Грегори сделал глубокий вдох. Колени начали дрожать.
Пиппа, подумал он.
Просто Пиппа.
– Парень? – Отец прищурился. – Что случилось?
Матушка приложила руку к сердцу.
– Грегори, дорогой, ради Бога, скажи нам.
– Матушка, – спокойно проговорил Грегори, – отец.
– Да? – в один голос отозвались они. Матушка, продолжая сидеть, теперь сжимала отцовскую руку.
Грегори посмотрел своему горячо любимому отцу прямо в глаза.
– Я должен пересмотреть вопрос фрака. Может, он и хорошо будет сидеть, но его следует носить не мне. Я не твой сын, – сказал он срывающимся голосом. – Мама рассказала мне в тот день, когда умерла.
– Грегори… – ахнула матушка.
– Сынок… – вымолвил отец.
– Прости, отец. – Грегори еще крепче стиснул руки за спиной. – Мне больно разочаровывать тебя и быть человеком, который очерняет память о моей любимой матери, но я так больше не могу.
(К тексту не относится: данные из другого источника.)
-- pv_equiv track=rewrite | github.com/NguyenThu2512/R-Python | pythonProject2/goiham.py | NegativeNumberInStrings
-- ===== SOURCE A (Python) =====
-- def NegativeNumberInStrings(s):
--     negatives=[]
--     i=0
--     for i in range(len(s)-1):
--         if all([s[i]=='-',s[i+1].isnumeric()]):
--             negative=''
--             while i+1<len(s) and s[i+1].isnumeric():
--                 negative+=s[i+1]
--                 i+=1
--             else:
--                 negatives+=[-int(negative)]
--
--     return negatives
-- ===== SOURCE B (Python) =====
-- def NegativeNumberInStrings(s):
--     # Scan maximal numeric runs left-to-right and look back one char for '-'.
--     # 'rest' is the remaining suffix, kept as a reversed stack so pop() is O(1).
--     res = []
--     prev = ''
--     rest = list(s)[::-1]
--     while rest:
--         c = rest.pop()
--         if c.isnumeric():
--             run = c
--             while rest and rest[-1].isnumeric():
--                 run += rest.pop()
--             if prev == '-':
--                 res.append(-int(run))
--             prev = run[-1]
--         else:
--             prev = c
--     return res
-- ===== Notes on version B (the rewrite author's own statement) =====
-- stated objective: faster
-- what changed: B replaces A's index loop that anchors on each minus sign and re-walks every digit of the following run at each position by a single pass over maximal numeric runs with a one-character look-back for a minus sign.
import Mathlib
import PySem

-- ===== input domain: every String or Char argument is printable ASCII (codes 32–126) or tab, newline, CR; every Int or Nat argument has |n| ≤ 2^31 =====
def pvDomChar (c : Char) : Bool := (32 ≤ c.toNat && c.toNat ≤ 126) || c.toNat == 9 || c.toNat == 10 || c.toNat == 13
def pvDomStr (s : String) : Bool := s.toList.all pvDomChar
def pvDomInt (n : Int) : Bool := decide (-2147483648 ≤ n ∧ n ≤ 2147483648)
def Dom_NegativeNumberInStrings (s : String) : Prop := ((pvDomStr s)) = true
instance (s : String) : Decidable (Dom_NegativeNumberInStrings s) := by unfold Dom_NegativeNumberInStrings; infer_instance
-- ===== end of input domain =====

-- B scans maximal numeric runs with a one-char look-back for a minus sign instead of A's anchor-on-minus forward scan (each run walked once); return values proved equal on Dom.

-- ===== PORT A =====
-- int(negative): hand port of int() on the nonempty all-digit strings A feeds it (exact there).
def digitsInt (cs : List Char) : Int :=
  cs.foldl (fun a c => a * 10 + ((c.toNat : Int) - 48)) 0

-- inner 'while i+1<len(s) and s[i+1].isnumeric(): negative+=s[i+1]; i+=1' (index always in range when read).
-- .isnumeric() is ported as PySem.Chars.isdigit, exact on the printable-ASCII domain.
def collectA (l : List Char) (i : Nat) (negative : List Char) : List Char :=
  if i + 1 < l.length ∧ PySem.Chars.isdigit (PySem.List.pyGetD l ((i : Int) + 1) ' ') = true then
    collectA l (i + 1) (negative ++ [PySem.List.pyGetD l ((i : Int) + 1) ' '])
  else negative
termination_by l.length - i
decreasing_by omega

def NegativeNumberInStrings (s : String) : List Int :=
  let l := s.toList
  -- for i in range(len(s)-1): indices are in range wherever read
  (List.range (l.length - 1)).foldl
    (fun (negatives : List Int) (i : Nat) =>
      if (PySem.List.pyGetD l (i : Int) ' ' == '-') && PySem.Chars.isdigit (PySem.List.pyGetD l ((i : Int) + 1) ' ') then
        -- the while's else: clause always runs (no break)
        negatives ++ [-(digitsInt (collectA l i []))]
      else negatives) []

-- ===== PORT B =====
-- Python B's 'prev' is a one-char-or-empty string, ported as Option Char (none = empty); its reversed
-- stack 'rest' is modelled as the remaining suffix (pop = take head, the inner pop-while = takeWhile/dropWhile).
def altGo (res : List Int) (prev : Option Char) (rest : List Char) : List Int :=
  match rest with
  | [] => res
  | c :: t =>
    if PySem.Chars.isdigit c then
      let run := c :: t.takeWhile PySem.Chars.isdigit
      let res' := if prev == some '-' then res ++ [-(digitsInt run)] else res
      altGo res' (some (run.getLast (by simp [run]))) (t.dropWhile PySem.Chars.isdigit)
    else altGo res (some c) t
termination_by rest.length
decreasing_by
  · simpa using Nat.lt_succ_of_le (List.length_dropWhile_le _ _)
  · simp

def NegativeNumberInStrings_alt (s : String) : List Int :=
  altGo [] none s.toList

-- ===== PRECONDITION & SPEC =====
def Spec_NegativeNumberInStrings (s : String) (out : List Int) : Prop := out = NegativeNumberInStrings_alt s
instance (s : String) (out : List Int) : Decidable (Spec_NegativeNumberInStrings s out) := by unfold Spec_NegativeNumberInStrings; infer_instance

-- ===== CLAIM (what is proved, stated in full; the proofs are below) =====
def Claim_equal_NegativeNumberInStrings : Prop := ∀ (s : String), Dom_NegativeNumberInStrings s → Spec_NegativeNumberInStrings s (NegativeNumberInStrings s)

-- ===== LEMMAS AND PROOFS =====

-- common recursive characterisation: at each position with a next char, emit iff '-' followed by a digit
def aspec : List Char → List Int
  | [] => []
  | [_] => []
  | c :: d :: t =>
    (if (c == '-') && PySem.Chars.isdigit d then
      [-(digitsInt ((d :: t).takeWhile PySem.Chars.isdigit))] else []) ++ aspec (d :: t)

lemma isdigit_ne_dash {c : Char} (h : PySem.Chars.isdigit c = true) : (c == '-') = false := by
  by_cases hc : c = '-'
  · subst hc; simp [PySem.Chars.isdigit] at h
  · simp [hc]

lemma collectA_eq (l : List Char) (i : Nat) (acc : List Char) :
    collectA l i acc = acc ++ (l.drop (i + 1)).takeWhile PySem.Chars.isdigit := by
  rw [collectA]
  by_cases h : i + 1 < l.length ∧ PySem.Chars.isdigit (PySem.List.pyGetD l ((i : Int) + 1) ' ') = true
  · rw [if_pos h]
    obtain ⟨h1, h2⟩ := h
    have hcast : ((i : Int) + 1) = ((i + 1 : Nat) : Int) := by push_cast; ring
    rw [hcast, PySem.List.pyGetD_natCast] at h2 ⊢
    have hd : l.drop (i + 1) = l[i + 1] :: l.drop (i + 2) := List.drop_eq_getElem_cons h1
    have hg : l.getD (i + 1) ' ' = l[i + 1] := List.getD_eq_getElem l ' ' h1
    rw [collectA_eq l (i + 1) _, hd, hg,
      List.takeWhile_cons_of_pos (by rw [← hg]; exact h2)]
    simp
  · rw [if_neg h]
    rw [not_and] at h
    by_cases h1 : i + 1 < l.length
    · have h2 := h h1
      have hcast : ((i : Int) + 1) = ((i + 1 : Nat) : Int) := by push_cast; ring
      rw [hcast, PySem.List.pyGetD_natCast] at h2
      have hd : l.drop (i + 1) = l[i + 1] :: l.drop (i + 2) := List.drop_eq_getElem_cons h1
      have hg : l.getD (i + 1) ' ' = l[i + 1] := List.getD_eq_getElem l ' ' h1
      rw [hd, List.takeWhile_cons_of_neg (by rw [← hg]; simpa using h2)]
      simp
    · rw [List.drop_eq_nil_of_le (by omega)]
      simp
termination_by l.length - i
decreasing_by omega

-- A's filtered-index form equals aspec
lemma A_eq_aspec (l : List Char) :
    ((List.range (l.length - 1)).filter
      (fun (i : Nat) => (PySem.List.pyGetD l (i : Int) ' ' == '-') && PySem.Chars.isdigit (PySem.List.pyGetD l ((i : Int) + 1) ' '))).map
      (fun (i : Nat) => -(digitsInt (collectA l i []))) = aspec l := by
  match l with
  | [] => rfl
  | [c] => rfl
  | c :: d :: t =>
    have hlen : (c :: d :: t).length - 1 = t.length + 1 := by simp
    have h0p : ((PySem.List.pyGetD (c :: d :: t) ((0 : Nat) : Int) ' ' == '-') &&
        PySem.Chars.isdigit (PySem.List.pyGetD (c :: d :: t) (((0 : Nat) : Int) + 1) ' '))
        = ((c == '-') && PySem.Chars.isdigit d) := by
      simp [PySem.List.pyGetD]
    have hshift :
        ((List.filter
            ((fun (i : Nat) => (PySem.List.pyGetD (c :: d :: t) (i : Int) ' ' == '-') &&
              PySem.Chars.isdigit (PySem.List.pyGetD (c :: d :: t) ((i : Int) + 1) ' ')) ∘ Nat.succ)
            (List.range t.length)).map
          ((fun (i : Nat) => -(digitsInt (collectA (c :: d :: t) i []))) ∘ Nat.succ))
          = aspec (d :: t) := by
      rw [← A_eq_aspec (d :: t)]
      have hp : ∀ i : Nat,
          ((fun (i : Nat) => (PySem.List.pyGetD (c :: d :: t) (i : Int) ' ' == '-') &&
            PySem.Chars.isdigit (PySem.List.pyGetD (c :: d :: t) ((i : Int) + 1) ' ')) ∘ Nat.succ) i
          = ((PySem.List.pyGetD (d :: t) (i : Int) ' ' == '-') &&
            PySem.Chars.isdigit (PySem.List.pyGetD (d :: t) ((i : Int) + 1) ' ')) := by
        intro i
        have h1 : ((Nat.succ i : Nat) : Int) = (i : Int) + 1 := by push_cast; ring
        simp only [Function.comp, h1]
        have h2 : ((i : Int) + 1 + 1) = ((i + 2 : Nat) : Int) := by push_cast; ring
        have h3 : ((i : Int) + 1) = ((i + 1 : Nat) : Int) := by push_cast; ring
        rw [h2, h3, PySem.List.pyGetD_natCast, PySem.List.pyGetD_natCast,
          PySem.List.pyGetD_natCast, PySem.List.pyGetD_natCast]
        simp [List.getD]
      have hg : ∀ i : Nat,
          ((fun (i : Nat) => -(digitsInt (collectA (c :: d :: t) i []))) ∘ Nat.succ) i
          = -(digitsInt (collectA (d :: t) i [])) := by
        intro i
        simp only [Function.comp, collectA_eq, List.nil_append]
        rfl
      simp only [List.filter_congr (fun i _ => hp i)]
      exact List.map_congr_left (fun i _ => hg i)
    have haspec : aspec (c :: d :: t) = (if (c == '-') && PySem.Chars.isdigit d then
        [-(digitsInt ((d :: t).takeWhile PySem.Chars.isdigit))] else []) ++ aspec (d :: t) := rfl
    rw [hlen, List.range_succ_eq_map, List.filter_cons, h0p, haspec]
    by_cases hc : ((c == '-') && PySem.Chars.isdigit d) = true
    · rw [if_pos hc, if_pos hc, List.map_cons, List.filter_map, List.map_map, hshift]
      rw [collectA_eq]
      rfl
    · rw [if_neg hc, if_neg hc, List.filter_map, List.map_map, hshift]
      rfl

-- aspec ignores a leading digit run (a digit is never '-')
lemma aspec_dropWhile : ∀ (t : List Char) (c : Char), PySem.Chars.isdigit c = true →
    aspec (c :: t) = aspec (t.dropWhile PySem.Chars.isdigit)
  | [], c, _ => rfl
  | d :: u, c, hc => by
    rw [show aspec (c :: d :: u) = (if (c == '-') && PySem.Chars.isdigit d then
      [-(digitsInt ((d :: u).takeWhile PySem.Chars.isdigit))] else []) ++ aspec (d :: u) from rfl]
    rw [isdigit_ne_dash hc]
    simp only [Bool.false_and, if_false, List.nil_append, Bool.false_eq_true]
    by_cases hd : PySem.Chars.isdigit d = true
    · rw [aspec_dropWhile u d hd, List.dropWhile_cons_of_pos hd]
    · rw [List.dropWhile_cons_of_neg (by simpa using hd)]

lemma dropWhile_head_false {p : Char → Bool} {t : List Char} {c : Char} {u : List Char}
    (h : t.dropWhile p = c :: u) : p c = false := by
  induction t with
  | nil => simp at h
  | cons a t ih =>
    by_cases ha : p a = true
    · rw [List.dropWhile_cons_of_pos ha] at h; exact ih h
    · rw [List.dropWhile_cons_of_neg (by simpa using ha)] at h
      cases h; simpa using ha

-- B's loop equals aspec plus a pending look-back at the boundary
def midTerm (prev : Option Char) (rest : List Char) : List Int :=
  match rest with
  | [] => []
  | c :: t => if (prev == some '-') && PySem.Chars.isdigit c then
      [-(digitsInt (c :: t.takeWhile PySem.Chars.isdigit))] else []

lemma midTerm_dropWhile (prev : Option Char) (t : List Char) :
    midTerm prev (t.dropWhile PySem.Chars.isdigit) = [] := by
  cases hdw : t.dropWhile PySem.Chars.isdigit with
  | nil => rfl
  | cons c u => simp [midTerm, dropWhile_head_false hdw]

lemma altGo_eq (rest : List Char) (prev : Option Char) (res : List Int) :
    altGo res prev rest = res ++ midTerm prev rest ++ aspec rest := by
  match rest with
  | [] => simp [altGo, aspec, midTerm]
  | c :: t =>
    rw [altGo]
    by_cases hc : PySem.Chars.isdigit c = true
    · simp only [hc, if_true]
      rw [altGo_eq (t.dropWhile PySem.Chars.isdigit) _ _, midTerm_dropWhile,
        ← aspec_dropWhile t c hc]
      have hmt : midTerm prev (c :: t) = (if (prev == some '-') = true then
          [-(digitsInt (c :: t.takeWhile PySem.Chars.isdigit))] else []) := by
        simp [midTerm, hc]
      rw [hmt]
      by_cases hp : (prev == some '-') = true
      · simp [hp]
      · simp [hp]
    · simp only [hc, Bool.false_eq_true, if_false]
      rw [altGo_eq t (some c) res]
      have hmt0 : midTerm prev (c :: t) = [] := by simp [midTerm, hc]
      rw [hmt0, List.append_nil]
      have htail : midTerm (some c) t ++ aspec t = aspec (c :: t) := by
        cases t with
        | nil => rfl
        | cons d u =>
          have haspec : aspec (c :: d :: u) = (if (c == '-') && PySem.Chars.isdigit d then
              [-(digitsInt ((d :: u).takeWhile PySem.Chars.isdigit))] else []) ++ aspec (d :: u) := rfl
          have hbeq : (some c == some '-') = (c == '-') := by
            by_cases h : c = '-' <;> simp [h]
          rw [haspec]
          by_cases hd : PySem.Chars.isdigit d = true
          · rw [List.takeWhile_cons_of_pos hd]
            simp [midTerm, hbeq, hd]
          · simp [midTerm, hbeq, hd]
      rw [List.append_assoc, htail]
termination_by rest.length
decreasing_by
  · simpa using Nat.lt_succ_of_le (List.length_dropWhile_le _ _)
  · simp

lemma A_foldl (l : List Char) :
    (List.range (l.length - 1)).foldl
      (fun (negatives : List Int) (i : Nat) =>
        if (PySem.List.pyGetD l (i : Int) ' ' == '-') && PySem.Chars.isdigit (PySem.List.pyGetD l ((i : Int) + 1) ' ') then
          negatives ++ [-(digitsInt (collectA l i []))]
        else negatives) []
    = ((List.range (l.length - 1)).filter
        (fun (i : Nat) => (PySem.List.pyGetD l (i : Int) ' ' == '-') && PySem.Chars.isdigit (PySem.List.pyGetD l ((i : Int) + 1) ' '))).map
        (fun (i : Nat) => -(digitsInt (collectA l i []))) := by
  rw [PySem.List.foldl_append_if]
  simp

-- ===== VERDICT (by name: the statement is the Claim_ definition above) =====
theorem NegativeNumberInStrings_spec : Claim_equal_NegativeNumberInStrings := by
  intro s _
  show NegativeNumberInStrings s = NegativeNumberInStrings_alt s
  rw [NegativeNumberInStrings, NegativeNumberInStrings_alt, altGo_eq]
  have hmid : midTerm none s.toList = [] := by
    cases s.toList <;> simp [midTerm]
  rw [hmid, List.nil_append, List.nil_append, ← A_eq_aspec, A_foldl]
Я знаю, что я родился в браке и что я твой законный наследник, но лучше бы я был твоим внебрачным сыном и не получил ничего. Ты мой настоящий отец. Ты, и никто другой. И мне остается только молиться, чтобы ты простил маму.
В комнате повисла тягостная, почти осязаемая тишина, и в ней Грегори чувствовал, как оба силятся осмыслить его слова – осмыслить правду.
Он посмотрел на матушку, надеясь, что она поймет.
– Мама никому не хотела причинить боль. Но она была не такой, как ты. Она была беспечной. Как ребенок в каком-то смысле. – Он опустил голову. – Она не хотела причинить тебе страдания, отец. Или мне. И мне жаль, – он снова поднял глаза и увидел, что оба родителя вытирают слезы, – ужасно жаль, что я причиняю их вам сейчас.
Боль, исказившая их лица, была как физический удар, и Грегори обнаружил, что ему трудно дышать.
– Но мне пора открыть эту тайну, – выдавил он. – Я хочу иметь возможность любить Пиппу, и вас, и моих братьев и сестер свободно, без стыда, без этой тяжкой ноши, отягощающей мне душу. Надеюсь, что вы простите меня. И надеюсь, молюсь о том, что вы по-прежнему будете любить меня.